Collected data entries:
====

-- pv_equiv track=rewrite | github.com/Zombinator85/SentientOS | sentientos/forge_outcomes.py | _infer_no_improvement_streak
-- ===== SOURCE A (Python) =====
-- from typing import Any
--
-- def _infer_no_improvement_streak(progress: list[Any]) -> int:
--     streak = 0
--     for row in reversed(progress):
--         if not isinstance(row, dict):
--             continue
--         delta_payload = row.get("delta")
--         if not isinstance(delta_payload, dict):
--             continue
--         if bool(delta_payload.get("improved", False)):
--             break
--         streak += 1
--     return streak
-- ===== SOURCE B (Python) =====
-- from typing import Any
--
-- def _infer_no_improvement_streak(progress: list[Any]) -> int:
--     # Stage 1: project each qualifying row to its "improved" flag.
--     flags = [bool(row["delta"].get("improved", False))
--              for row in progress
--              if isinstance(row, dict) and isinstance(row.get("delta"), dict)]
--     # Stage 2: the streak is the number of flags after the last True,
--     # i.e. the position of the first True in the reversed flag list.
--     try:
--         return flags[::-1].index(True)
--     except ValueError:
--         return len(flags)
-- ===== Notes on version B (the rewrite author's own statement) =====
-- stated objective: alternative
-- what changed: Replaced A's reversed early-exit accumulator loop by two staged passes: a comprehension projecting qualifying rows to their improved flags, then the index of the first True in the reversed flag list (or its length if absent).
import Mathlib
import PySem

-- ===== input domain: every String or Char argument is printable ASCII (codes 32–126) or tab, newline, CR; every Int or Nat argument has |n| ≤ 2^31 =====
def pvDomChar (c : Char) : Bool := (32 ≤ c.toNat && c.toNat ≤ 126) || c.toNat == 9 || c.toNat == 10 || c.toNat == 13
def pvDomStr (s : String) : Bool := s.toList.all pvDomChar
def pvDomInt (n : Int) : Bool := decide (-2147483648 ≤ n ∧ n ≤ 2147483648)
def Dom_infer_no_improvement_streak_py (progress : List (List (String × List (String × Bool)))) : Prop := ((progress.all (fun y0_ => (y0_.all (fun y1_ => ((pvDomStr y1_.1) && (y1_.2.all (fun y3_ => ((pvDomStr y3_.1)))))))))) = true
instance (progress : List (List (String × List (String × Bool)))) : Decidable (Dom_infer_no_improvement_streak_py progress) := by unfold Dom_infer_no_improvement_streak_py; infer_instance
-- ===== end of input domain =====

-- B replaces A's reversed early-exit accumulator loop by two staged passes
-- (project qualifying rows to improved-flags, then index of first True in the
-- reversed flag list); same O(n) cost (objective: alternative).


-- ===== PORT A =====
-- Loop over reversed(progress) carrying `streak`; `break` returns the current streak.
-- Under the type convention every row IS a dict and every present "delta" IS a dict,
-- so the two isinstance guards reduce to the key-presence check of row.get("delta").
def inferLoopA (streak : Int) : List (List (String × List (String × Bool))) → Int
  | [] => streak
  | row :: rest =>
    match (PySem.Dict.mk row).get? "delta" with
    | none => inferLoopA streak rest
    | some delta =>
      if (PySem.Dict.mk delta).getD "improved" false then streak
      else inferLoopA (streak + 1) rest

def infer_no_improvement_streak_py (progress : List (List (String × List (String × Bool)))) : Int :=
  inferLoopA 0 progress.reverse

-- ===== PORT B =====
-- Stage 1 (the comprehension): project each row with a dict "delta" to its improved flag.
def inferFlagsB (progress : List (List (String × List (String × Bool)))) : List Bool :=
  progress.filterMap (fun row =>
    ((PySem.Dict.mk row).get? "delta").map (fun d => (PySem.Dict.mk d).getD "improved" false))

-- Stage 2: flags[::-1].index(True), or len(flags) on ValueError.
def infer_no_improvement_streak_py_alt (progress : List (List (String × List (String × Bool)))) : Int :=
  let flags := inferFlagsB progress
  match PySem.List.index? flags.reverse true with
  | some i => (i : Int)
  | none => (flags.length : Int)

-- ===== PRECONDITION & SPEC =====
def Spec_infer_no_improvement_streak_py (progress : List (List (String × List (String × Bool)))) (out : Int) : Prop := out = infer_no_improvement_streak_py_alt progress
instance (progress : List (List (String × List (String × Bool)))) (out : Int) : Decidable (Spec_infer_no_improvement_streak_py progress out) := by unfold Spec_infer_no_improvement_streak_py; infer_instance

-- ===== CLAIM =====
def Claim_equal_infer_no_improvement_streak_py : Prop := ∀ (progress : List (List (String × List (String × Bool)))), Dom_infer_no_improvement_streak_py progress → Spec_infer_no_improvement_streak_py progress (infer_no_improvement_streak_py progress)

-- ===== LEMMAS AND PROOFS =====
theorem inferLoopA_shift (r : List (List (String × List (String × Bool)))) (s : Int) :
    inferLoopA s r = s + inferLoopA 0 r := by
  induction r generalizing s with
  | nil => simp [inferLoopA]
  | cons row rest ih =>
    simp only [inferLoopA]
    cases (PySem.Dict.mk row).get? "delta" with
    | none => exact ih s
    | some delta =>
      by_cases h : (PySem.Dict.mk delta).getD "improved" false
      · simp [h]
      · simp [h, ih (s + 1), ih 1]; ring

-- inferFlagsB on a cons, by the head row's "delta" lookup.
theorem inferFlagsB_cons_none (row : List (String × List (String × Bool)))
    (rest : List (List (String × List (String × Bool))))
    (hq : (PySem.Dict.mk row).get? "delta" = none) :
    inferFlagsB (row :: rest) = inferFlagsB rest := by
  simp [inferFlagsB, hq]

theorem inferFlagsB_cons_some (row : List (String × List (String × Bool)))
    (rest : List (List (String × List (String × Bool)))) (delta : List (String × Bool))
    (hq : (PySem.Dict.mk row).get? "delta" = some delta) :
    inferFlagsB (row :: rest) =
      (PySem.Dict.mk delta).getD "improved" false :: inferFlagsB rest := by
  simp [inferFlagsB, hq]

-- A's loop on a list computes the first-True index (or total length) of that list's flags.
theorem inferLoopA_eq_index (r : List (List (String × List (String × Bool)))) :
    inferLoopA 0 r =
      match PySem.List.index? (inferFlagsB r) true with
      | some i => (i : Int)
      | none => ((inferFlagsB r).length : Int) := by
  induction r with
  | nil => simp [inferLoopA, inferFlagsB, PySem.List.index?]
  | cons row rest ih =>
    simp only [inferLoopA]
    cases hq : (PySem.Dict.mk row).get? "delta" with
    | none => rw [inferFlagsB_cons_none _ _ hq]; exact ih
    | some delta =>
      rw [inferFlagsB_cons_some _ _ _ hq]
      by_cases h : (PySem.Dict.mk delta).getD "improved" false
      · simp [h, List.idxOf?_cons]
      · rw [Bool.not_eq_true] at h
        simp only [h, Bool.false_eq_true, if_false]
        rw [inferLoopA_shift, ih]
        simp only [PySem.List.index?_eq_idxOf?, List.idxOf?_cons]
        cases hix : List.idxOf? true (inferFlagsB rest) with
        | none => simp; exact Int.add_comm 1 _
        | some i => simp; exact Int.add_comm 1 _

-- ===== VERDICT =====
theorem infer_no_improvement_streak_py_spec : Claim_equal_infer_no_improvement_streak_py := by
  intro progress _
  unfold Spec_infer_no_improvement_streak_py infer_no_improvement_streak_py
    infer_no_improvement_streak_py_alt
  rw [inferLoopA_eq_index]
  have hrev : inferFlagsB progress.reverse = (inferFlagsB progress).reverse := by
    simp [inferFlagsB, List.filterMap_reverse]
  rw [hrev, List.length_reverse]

====

What you will do: Among the lines of the records, copy out each one that contains the word "pvDomStr".

Problem solution:
def pvDomStr (s : String) : Bool := s.toList.all pvDomChar
def Dom_infer_no_improvement_streak_py (progress : List (List (String × List (String × Bool)))) : Prop := ((progress.all (fun y0_ => (y0_.all (fun y1_ => ((pvDomStr y1_.1) && (y1_.2.all (fun y3_ => ((pvDomStr y3_.1)))))))))) = true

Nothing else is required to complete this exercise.